# [About this exercise]
Search the entries for the word "same" and copy each line that has it.

(Extracted records)
-- pv_equiv track=rewrite | github.com/indigoYoshimaru/google-foobar | level4/bringing-a-gun-to-a-trainer-fight/solution.py | project_y
-- ===== SOURCE A (Python) =====
-- def project_y(pos, dim, y):
--     top, bottom = [pos], []
--     positive_proj_pos = pos
--     negative_proj_pos = pos
--     # project top and bottom wall
--     for i in range(1, y+2):
--         positive_proj_pos = [positive_proj_pos[0], 2*i*dim[1] - positive_proj_pos[1]]
--         negative_proj_pos = [negative_proj_pos[0], -2*(i-1)*dim[1]- negative_proj_pos[1]]
--         top.append(positive_proj_pos)
--         bottom.append(negative_proj_pos)
--     return top + bottom
-- ===== SOURCE B (Python) =====
-- def project_y(pos, dim, y):
--     rng = range(1, y + 2)
--     top = [pos] + [[pos[0], (i + 1) * dim[1] - pos[1] if i % 2 else i * dim[1] + pos[1]]
--                    for i in rng]
--     bottom = [[pos[0], -(i - 1) * dim[1] - pos[1] if i % 2 else -i * dim[1] + pos[1]]
--               for i in rng]
--     return top + bottom
-- ===== Notes on version B (the rewrite author's own statement) =====
-- stated objective: simpler
-- what changed: Replaced A's two cross-iteration mutating accumulators (each element computed from the previous one) with a direct odd/even closed-form formula per index, built by two stateless comprehensions over the same range.
import Mathlib
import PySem

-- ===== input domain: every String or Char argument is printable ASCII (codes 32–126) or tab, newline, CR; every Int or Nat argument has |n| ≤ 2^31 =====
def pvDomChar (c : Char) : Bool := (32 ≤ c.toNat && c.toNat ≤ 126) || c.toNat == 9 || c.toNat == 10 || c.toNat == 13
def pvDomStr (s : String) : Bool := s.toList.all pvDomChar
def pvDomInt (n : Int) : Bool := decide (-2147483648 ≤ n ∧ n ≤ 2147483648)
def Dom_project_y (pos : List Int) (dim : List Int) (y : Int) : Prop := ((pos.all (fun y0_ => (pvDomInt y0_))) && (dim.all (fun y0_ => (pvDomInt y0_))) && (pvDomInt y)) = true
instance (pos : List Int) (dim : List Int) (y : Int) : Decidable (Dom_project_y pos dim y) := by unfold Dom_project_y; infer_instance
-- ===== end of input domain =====

-- B replaces A's two cross-iteration mutating accumulators with a direct odd/even closed form
-- per index, built by two comprehensions (objective: simpler; same O(y) cost).

-- ===== PORT A =====
-- literal port of A's loop: state = (top, bottom, positive_proj_pos, negative_proj_pos);
-- the two appended-to lists are kept reversed (cons per append, one final reverse) so the
-- port evaluates in linear time; same elements in the same order as A's top/bottom
def project_y (pos : List Int) (dim : List Int) (y : Int) : List (List Int) :=
  let st :=
    (PySem.List.pyRange 1 (y + 2) 1).foldl
      (fun (s : List (List Int) × List (List Int) × List Int × List Int) i =>
        let pp' := [PySem.List.pyGetD s.2.2.1 0 0,
                    2 * i * PySem.List.pyGetD dim 1 0 - PySem.List.pyGetD s.2.2.1 1 0]
        let np' := [PySem.List.pyGetD s.2.2.2 0 0,
                    -2 * (i - 1) * PySem.List.pyGetD dim 1 0 - PySem.List.pyGetD s.2.2.2 1 0]
        (pp' :: s.1, np' :: s.2.1, pp', np'))
      ([pos], [], pos, pos)
  st.1.reverse ++ st.2.1.reverse

-- ===== PORT B =====
def project_y_alt (pos : List Int) (dim : List Int) (y : Int) : List (List Int) :=
  let rng := PySem.List.pyRange 1 (y + 2) 1
  ([pos] ++ rng.map (fun i =>
      [PySem.List.pyGetD pos 0 0,
       if i % 2 ≠ 0 then (i + 1) * PySem.List.pyGetD dim 1 0 - PySem.List.pyGetD pos 1 0
       else i * PySem.List.pyGetD dim 1 0 + PySem.List.pyGetD pos 1 0]))
  ++ rng.map (fun i =>
      [PySem.List.pyGetD pos 0 0,
       if i % 2 ≠ 0 then -(i - 1) * PySem.List.pyGetD dim 1 0 - PySem.List.pyGetD pos 1 0
       else -i * PySem.List.pyGetD dim 1 0 + PySem.List.pyGetD pos 1 0])

-- ===== PRECONDITION & SPEC =====
-- Pre_ excludes exactly the inputs on which A raises IndexError: when the loop runs
-- (y ≥ 0), pos and dim must both have at least two elements.
def Pre_project_y (pos : List Int) (dim : List Int) (y : Int) : Prop :=
  y < 0 ∨ (2 ≤ pos.length ∧ 2 ≤ dim.length)
instance (pos : List Int) (dim : List Int) (y : Int) : Decidable (Pre_project_y pos dim y) := by
  unfold Pre_project_y; infer_instance
def pvWitness_project_y : List Int × List Int × Int := ([2, 3], [5, 7], 2)

def Spec_project_y (pos : List Int) (dim : List Int) (y : Int) (out : List (List Int)) : Prop := out = project_y_alt pos dim y
instance (pos : List Int) (dim : List Int) (y : Int) (out : List (List Int)) : Decidable (Spec_project_y pos dim y out) := by unfold Spec_project_y; infer_instance

-- ===== CLAIM (what is proved, stated in full; the proofs are below) =====
def Claim_equal_project_y : Prop := ∀ (pos : List Int) (dim : List Int) (y : Int), Dom_project_y pos dim y → Pre_project_y pos dim y → Spec_project_y pos dim y (project_y pos dim y)

-- ===== LEMMAS AND PROOFS =====

-- closed forms for the two accumulators of A (these are exactly B's per-index formulas)
def pvTop (d p1 i : Int) : Int := if i % 2 ≠ 0 then (i + 1) * d - p1 else i * d + p1
def pvBot (d p1 i : Int) : Int := if i % 2 ≠ 0 then -(i - 1) * d - p1 else -i * d + p1

-- the loop body of A's port, restated as a named function (definitionally the same lambda)
def pvStep (dim : List Int) (s : List (List Int) × List (List Int) × List Int × List Int)
    (i : Int) : List (List Int) × List (List Int) × List Int × List Int :=
  let pp' := [PySem.List.pyGetD s.2.2.1 0 0,
              2 * i * PySem.List.pyGetD dim 1 0 - PySem.List.pyGetD s.2.2.1 1 0]
  let np' := [PySem.List.pyGetD s.2.2.2 0 0,
              -2 * (i - 1) * PySem.List.pyGetD dim 1 0 - PySem.List.pyGetD s.2.2.2 1 0]
  (pp' :: s.1, np' :: s.2.1, pp', np')

theorem pvTop_rec (d p1 i : Int) : pvTop d p1 i = 2 * i * d - pvTop d p1 (i - 1) := by
  rcases Int.emod_two_eq i with h | h <;>
    simp [pvTop, h, show (i - 1) % 2 = 1 - i % 2 by omega] <;> ring

theorem pvBot_rec (d p1 i : Int) : pvBot d p1 i = -2 * (i - 1) * d - pvBot d p1 (i - 1) := by
  rcases Int.emod_two_eq i with h | h <;>
    simp [pvBot, h, show (i - 1) % 2 = 1 - i % 2 by omega] <;> ring

-- invariant of A's loop over range(1, n+1)
theorem pvA_fold (pos dim : List Int) (n : Nat) :
    (PySem.List.pyRange 1 ((n : Int) + 1) 1).foldl (pvStep dim) ([pos], [], pos, pos) =
      (List.reverse ([pos] ++ (PySem.List.pyRange 1 ((n : Int) + 1) 1).map
          (fun i => [PySem.List.pyGetD pos 0 0,
                     pvTop (PySem.List.pyGetD dim 1 0) (PySem.List.pyGetD pos 1 0) i])),
       List.reverse ((PySem.List.pyRange 1 ((n : Int) + 1) 1).map
          (fun i => [PySem.List.pyGetD pos 0 0,
                     pvBot (PySem.List.pyGetD dim 1 0) (PySem.List.pyGetD pos 1 0) i])),
       if n = 0 then pos else
         [PySem.List.pyGetD pos 0 0,
          pvTop (PySem.List.pyGetD dim 1 0) (PySem.List.pyGetD pos 1 0) (n : Int)],
       if n = 0 then pos else
         [PySem.List.pyGetD pos 0 0,
          pvBot (PySem.List.pyGetD dim 1 0) (PySem.List.pyGetD pos 1 0) (n : Int)]) := by
  induction n with
  | zero =>
    rw [show ((0 : Nat) : Int) + 1 = 1 by norm_num, PySem.List.pyRange_one_eq_nil (by omega)]
    simp
  | succ m ih =>
    have hsplit : PySem.List.pyRange 1 (((m + 1 : Nat) : Int) + 1) 1
        = PySem.List.pyRange 1 ((m : Int) + 1) 1 ++ [(m : Int) + 1] := by
      push_cast
      rw [show (m : Int) + 1 + 1 = ((m : Int) + 1) + 1 by ring]
      exact PySem.List.pyRange_one_succ_right (by omega)
    rw [hsplit, List.foldl_append, ih, List.map_append, List.map_append]
    rcases Nat.eq_zero_or_pos m with hm | hm
    · subst hm
      rw [show ((0 : Nat) : Int) + 1 = 1 by norm_num, PySem.List.pyRange_one_eq_nil (by omega)]
      simp only [List.map_nil, List.append_nil, List.foldl_cons, List.foldl_nil]
      simp [pvStep, pvTop, pvBot, PySem.List.pyGetD_zero, show ((1:Int)) % 2 = 1 from rfl]
    · have hmne : ¬ m = 0 := by omega
      rw [if_neg hmne, if_neg hmne, if_neg (show ¬ (m+1) = 0 by omega),
          if_neg (show ¬ (m+1) = 0 by omega), List.foldl_cons, List.foldl_nil]
      simp only [pvStep, List.map_cons, List.map_nil, PySem.List.pyGetD_zero_cons]
      push_cast
      rw [pvTop_rec (PySem.List.pyGetD dim 1 0) (PySem.List.pyGetD pos 1 0) ((m : Int) + 1),
          pvBot_rec (PySem.List.pyGetD dim 1 0) (PySem.List.pyGetD pos 1 0) ((m : Int) + 1),
          show (m : Int) + 1 - 1 = (m : Int) by ring]
      simp [PySem.List.pyGetD, List.reverse_append]

-- ===== VERDICT (by name: the statement is the Claim_ definition above) =====
theorem project_y_spec : Claim_equal_project_y := by
  intro pos dim y _ _
  unfold Spec_project_y project_y project_y_alt
  by_cases hy : y + 2 ≤ 1
  · rw [PySem.List.pyRange_one_eq_nil hy]; simp
  · have h2 : (((y + 1).toNat : Int)) + 1 = y + 2 := by omega
    rw [← h2]
    have := pvA_fold pos dim (y + 1).toNat
    rw [show (fun (s : List (List Int) × List (List Int) × List Int × List Int) (i : Int) =>
        let pp' := [PySem.List.pyGetD s.2.2.1 0 0,
                    2 * i * PySem.List.pyGetD dim 1 0 - PySem.List.pyGetD s.2.2.1 1 0]
        let np' := [PySem.List.pyGetD s.2.2.2 0 0,
                    -2 * (i - 1) * PySem.List.pyGetD dim 1 0 - PySem.List.pyGetD s.2.2.2 1 0]
        (pp' :: s.1, np' :: s.2.1, pp', np')) = pvStep dim from rfl, this]
    simp [pvTop, pvBot, List.reverse_reverse, List.reverse_append]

# [Worked solution]
-- what changed: Replaced A's two cross-iteration mutating accumulators (each element computed from the previous one) with a direct odd/even closed-form formula per index, built by two stateless comprehensions over the same range.
-- per index, built by two comprehensions (objective: simpler; same O(y) cost).
-- port evaluates in linear time; same elements in the same order as A's top/bottom
-- the loop body of A's port, restated as a named function (definitionally the same lambda)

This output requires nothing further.